## Available data
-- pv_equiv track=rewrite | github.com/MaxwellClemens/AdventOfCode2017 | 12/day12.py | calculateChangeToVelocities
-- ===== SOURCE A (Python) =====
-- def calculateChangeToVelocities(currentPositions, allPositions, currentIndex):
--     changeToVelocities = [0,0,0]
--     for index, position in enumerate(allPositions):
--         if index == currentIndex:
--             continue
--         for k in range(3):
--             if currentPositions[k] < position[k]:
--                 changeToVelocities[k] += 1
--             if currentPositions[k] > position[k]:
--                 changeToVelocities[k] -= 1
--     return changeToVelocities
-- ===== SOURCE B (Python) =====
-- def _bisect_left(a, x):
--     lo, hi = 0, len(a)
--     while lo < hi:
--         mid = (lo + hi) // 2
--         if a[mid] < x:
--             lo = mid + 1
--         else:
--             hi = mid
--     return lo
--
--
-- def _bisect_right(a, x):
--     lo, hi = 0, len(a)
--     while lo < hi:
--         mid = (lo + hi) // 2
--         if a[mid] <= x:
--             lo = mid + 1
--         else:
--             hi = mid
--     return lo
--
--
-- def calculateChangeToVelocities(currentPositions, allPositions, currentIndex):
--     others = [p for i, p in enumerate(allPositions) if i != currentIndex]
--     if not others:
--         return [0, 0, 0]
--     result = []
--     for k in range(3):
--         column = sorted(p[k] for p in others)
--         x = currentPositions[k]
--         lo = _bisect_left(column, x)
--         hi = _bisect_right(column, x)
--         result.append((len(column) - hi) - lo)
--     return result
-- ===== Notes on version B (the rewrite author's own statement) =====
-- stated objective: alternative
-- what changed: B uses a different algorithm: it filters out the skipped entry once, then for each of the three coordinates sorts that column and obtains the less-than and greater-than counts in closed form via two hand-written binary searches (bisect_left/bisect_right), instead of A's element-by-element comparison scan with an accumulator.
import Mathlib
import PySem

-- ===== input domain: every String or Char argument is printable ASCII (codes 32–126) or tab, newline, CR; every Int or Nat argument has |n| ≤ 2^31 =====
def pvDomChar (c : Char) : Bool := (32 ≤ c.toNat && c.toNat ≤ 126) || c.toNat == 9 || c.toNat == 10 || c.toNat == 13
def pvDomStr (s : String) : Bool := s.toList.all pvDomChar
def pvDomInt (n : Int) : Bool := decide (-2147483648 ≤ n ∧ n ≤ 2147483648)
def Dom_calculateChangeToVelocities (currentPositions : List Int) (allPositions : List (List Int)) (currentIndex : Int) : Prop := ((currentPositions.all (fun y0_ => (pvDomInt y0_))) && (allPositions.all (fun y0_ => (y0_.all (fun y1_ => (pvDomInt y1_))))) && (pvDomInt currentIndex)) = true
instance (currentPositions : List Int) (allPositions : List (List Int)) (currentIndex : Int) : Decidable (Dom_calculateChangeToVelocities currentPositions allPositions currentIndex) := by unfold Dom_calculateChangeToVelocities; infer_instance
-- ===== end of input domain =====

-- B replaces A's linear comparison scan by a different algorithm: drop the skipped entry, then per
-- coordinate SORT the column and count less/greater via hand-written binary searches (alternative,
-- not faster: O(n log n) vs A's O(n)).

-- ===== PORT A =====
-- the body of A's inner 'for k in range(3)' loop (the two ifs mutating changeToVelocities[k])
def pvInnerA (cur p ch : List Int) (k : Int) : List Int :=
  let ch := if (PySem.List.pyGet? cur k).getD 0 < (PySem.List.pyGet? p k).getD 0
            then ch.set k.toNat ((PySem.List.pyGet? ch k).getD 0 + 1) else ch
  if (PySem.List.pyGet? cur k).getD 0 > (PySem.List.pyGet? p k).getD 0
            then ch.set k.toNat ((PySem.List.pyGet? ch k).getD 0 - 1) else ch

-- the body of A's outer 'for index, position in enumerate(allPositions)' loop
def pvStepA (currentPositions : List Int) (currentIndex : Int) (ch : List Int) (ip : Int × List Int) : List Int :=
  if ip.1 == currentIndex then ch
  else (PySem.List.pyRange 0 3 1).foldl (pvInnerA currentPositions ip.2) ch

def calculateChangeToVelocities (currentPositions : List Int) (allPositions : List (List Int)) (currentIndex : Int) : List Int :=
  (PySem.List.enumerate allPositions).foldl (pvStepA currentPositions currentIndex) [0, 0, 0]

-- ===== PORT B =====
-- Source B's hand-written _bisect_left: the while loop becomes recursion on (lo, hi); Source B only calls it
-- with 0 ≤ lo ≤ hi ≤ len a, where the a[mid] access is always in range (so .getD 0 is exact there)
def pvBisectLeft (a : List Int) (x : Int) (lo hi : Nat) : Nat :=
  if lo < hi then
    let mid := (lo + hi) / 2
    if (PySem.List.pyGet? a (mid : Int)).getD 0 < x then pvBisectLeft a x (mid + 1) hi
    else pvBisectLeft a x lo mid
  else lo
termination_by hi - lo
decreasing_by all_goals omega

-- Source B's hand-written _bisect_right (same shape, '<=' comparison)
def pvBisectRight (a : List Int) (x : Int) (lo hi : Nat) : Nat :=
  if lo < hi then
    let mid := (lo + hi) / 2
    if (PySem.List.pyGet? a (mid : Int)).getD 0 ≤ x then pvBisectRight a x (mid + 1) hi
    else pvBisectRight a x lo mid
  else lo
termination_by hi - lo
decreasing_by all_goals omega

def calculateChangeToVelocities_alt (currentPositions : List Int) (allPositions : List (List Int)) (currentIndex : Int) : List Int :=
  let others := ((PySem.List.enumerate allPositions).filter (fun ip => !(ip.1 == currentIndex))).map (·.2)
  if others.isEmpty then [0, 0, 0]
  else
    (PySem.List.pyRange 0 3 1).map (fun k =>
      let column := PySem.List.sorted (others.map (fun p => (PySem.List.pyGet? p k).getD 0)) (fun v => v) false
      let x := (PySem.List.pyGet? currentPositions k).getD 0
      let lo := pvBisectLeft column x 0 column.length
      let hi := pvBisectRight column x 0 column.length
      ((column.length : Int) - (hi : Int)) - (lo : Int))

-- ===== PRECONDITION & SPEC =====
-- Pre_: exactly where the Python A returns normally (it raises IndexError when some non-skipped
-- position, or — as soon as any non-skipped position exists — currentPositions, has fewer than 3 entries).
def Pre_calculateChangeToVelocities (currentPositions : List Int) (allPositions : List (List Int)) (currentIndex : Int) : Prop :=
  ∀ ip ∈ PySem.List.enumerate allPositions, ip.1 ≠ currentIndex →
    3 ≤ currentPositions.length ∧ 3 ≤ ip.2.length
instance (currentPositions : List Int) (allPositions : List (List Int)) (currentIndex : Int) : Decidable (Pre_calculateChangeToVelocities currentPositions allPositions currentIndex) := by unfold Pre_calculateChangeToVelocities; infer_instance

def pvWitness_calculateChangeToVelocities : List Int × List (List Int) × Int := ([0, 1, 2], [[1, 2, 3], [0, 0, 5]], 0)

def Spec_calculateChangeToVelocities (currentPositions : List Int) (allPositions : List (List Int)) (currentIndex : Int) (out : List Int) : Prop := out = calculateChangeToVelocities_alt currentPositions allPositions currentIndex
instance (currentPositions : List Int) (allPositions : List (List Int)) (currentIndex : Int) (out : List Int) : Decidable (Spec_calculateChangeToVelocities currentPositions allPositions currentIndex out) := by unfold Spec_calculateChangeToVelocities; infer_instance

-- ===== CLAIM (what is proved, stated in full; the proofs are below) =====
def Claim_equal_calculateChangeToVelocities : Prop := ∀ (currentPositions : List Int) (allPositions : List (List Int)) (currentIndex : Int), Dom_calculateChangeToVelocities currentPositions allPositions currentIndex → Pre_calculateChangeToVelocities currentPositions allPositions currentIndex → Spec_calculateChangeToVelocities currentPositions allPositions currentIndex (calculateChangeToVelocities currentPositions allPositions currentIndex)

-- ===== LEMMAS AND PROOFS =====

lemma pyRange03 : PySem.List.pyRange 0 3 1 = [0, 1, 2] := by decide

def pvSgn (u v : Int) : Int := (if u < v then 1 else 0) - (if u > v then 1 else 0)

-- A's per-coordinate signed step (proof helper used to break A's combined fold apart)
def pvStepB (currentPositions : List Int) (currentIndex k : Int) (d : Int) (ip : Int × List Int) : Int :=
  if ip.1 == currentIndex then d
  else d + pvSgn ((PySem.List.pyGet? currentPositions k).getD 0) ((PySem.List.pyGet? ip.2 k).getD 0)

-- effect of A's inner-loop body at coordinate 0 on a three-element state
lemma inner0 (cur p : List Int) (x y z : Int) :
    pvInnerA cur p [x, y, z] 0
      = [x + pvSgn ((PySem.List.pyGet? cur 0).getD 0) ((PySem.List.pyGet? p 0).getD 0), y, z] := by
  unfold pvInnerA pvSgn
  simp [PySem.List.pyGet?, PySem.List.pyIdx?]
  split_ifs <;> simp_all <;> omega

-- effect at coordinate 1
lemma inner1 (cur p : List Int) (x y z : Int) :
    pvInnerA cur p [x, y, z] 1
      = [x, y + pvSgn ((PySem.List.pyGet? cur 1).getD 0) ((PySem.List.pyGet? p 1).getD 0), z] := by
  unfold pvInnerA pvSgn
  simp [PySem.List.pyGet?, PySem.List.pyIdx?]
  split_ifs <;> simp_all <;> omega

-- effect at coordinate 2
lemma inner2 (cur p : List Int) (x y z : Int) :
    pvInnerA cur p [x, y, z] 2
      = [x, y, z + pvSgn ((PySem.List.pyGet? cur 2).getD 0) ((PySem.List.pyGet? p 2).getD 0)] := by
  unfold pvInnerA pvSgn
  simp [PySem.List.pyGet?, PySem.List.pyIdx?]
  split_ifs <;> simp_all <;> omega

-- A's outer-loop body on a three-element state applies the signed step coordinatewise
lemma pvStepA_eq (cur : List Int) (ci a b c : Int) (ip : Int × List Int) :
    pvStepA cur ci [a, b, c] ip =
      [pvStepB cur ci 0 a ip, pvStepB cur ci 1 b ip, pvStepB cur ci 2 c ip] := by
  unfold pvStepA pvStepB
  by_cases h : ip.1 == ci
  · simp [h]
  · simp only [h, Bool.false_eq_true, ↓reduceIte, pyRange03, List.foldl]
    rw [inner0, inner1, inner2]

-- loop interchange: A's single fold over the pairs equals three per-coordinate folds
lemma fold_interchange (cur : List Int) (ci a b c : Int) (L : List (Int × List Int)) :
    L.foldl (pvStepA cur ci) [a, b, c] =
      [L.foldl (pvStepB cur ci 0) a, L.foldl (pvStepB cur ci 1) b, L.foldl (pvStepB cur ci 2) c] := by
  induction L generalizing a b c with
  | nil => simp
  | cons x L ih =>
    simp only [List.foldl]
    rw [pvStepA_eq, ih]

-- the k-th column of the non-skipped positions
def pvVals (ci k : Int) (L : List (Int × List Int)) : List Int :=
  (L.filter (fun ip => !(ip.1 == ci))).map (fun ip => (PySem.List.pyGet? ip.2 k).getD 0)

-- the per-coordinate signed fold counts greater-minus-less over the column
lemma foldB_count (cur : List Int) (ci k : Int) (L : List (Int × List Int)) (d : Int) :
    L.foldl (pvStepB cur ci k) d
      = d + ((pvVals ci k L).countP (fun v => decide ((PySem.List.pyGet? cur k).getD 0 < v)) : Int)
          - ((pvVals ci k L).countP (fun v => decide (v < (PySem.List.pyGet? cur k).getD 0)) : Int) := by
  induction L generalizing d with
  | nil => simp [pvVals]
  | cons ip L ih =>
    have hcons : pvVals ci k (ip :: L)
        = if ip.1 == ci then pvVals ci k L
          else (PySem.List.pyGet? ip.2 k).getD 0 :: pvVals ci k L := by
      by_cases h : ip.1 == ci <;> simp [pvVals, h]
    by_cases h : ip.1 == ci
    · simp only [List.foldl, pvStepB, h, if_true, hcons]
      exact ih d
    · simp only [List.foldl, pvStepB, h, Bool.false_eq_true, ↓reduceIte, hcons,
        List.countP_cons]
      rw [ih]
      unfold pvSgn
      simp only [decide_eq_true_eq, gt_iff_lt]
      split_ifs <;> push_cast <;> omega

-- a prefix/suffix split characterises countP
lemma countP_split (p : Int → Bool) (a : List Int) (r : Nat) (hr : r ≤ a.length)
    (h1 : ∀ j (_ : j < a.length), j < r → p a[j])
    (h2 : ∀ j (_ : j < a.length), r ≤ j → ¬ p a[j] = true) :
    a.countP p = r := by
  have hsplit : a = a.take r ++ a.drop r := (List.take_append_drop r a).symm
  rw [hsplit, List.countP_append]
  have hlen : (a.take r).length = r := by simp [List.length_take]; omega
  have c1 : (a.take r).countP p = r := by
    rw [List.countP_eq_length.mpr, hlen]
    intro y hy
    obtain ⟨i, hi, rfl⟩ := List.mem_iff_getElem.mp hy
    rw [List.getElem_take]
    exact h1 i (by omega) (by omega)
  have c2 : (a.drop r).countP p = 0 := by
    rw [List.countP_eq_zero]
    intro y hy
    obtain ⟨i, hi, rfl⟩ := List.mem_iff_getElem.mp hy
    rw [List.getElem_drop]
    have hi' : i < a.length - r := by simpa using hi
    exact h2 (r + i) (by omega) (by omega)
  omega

## What is required
All lines from the opening of the material through the line that contains "changeToVelocities[k] += 1" are to be printed exactly, with no others.

## Problem solution
-- pv_equiv track=rewrite | github.com/MaxwellClemens/AdventOfCode2017 | 12/day12.py | calculateChangeToVelocities
-- ===== SOURCE A (Python) =====
-- def calculateChangeToVelocities(currentPositions, allPositions, currentIndex):
--     changeToVelocities = [0,0,0]
--     for index, position in enumerate(allPositions):
--         if index == currentIndex:
--             continue
--         for k in range(3):
--             if currentPositions[k] < position[k]:
--                 changeToVelocities[k] += 1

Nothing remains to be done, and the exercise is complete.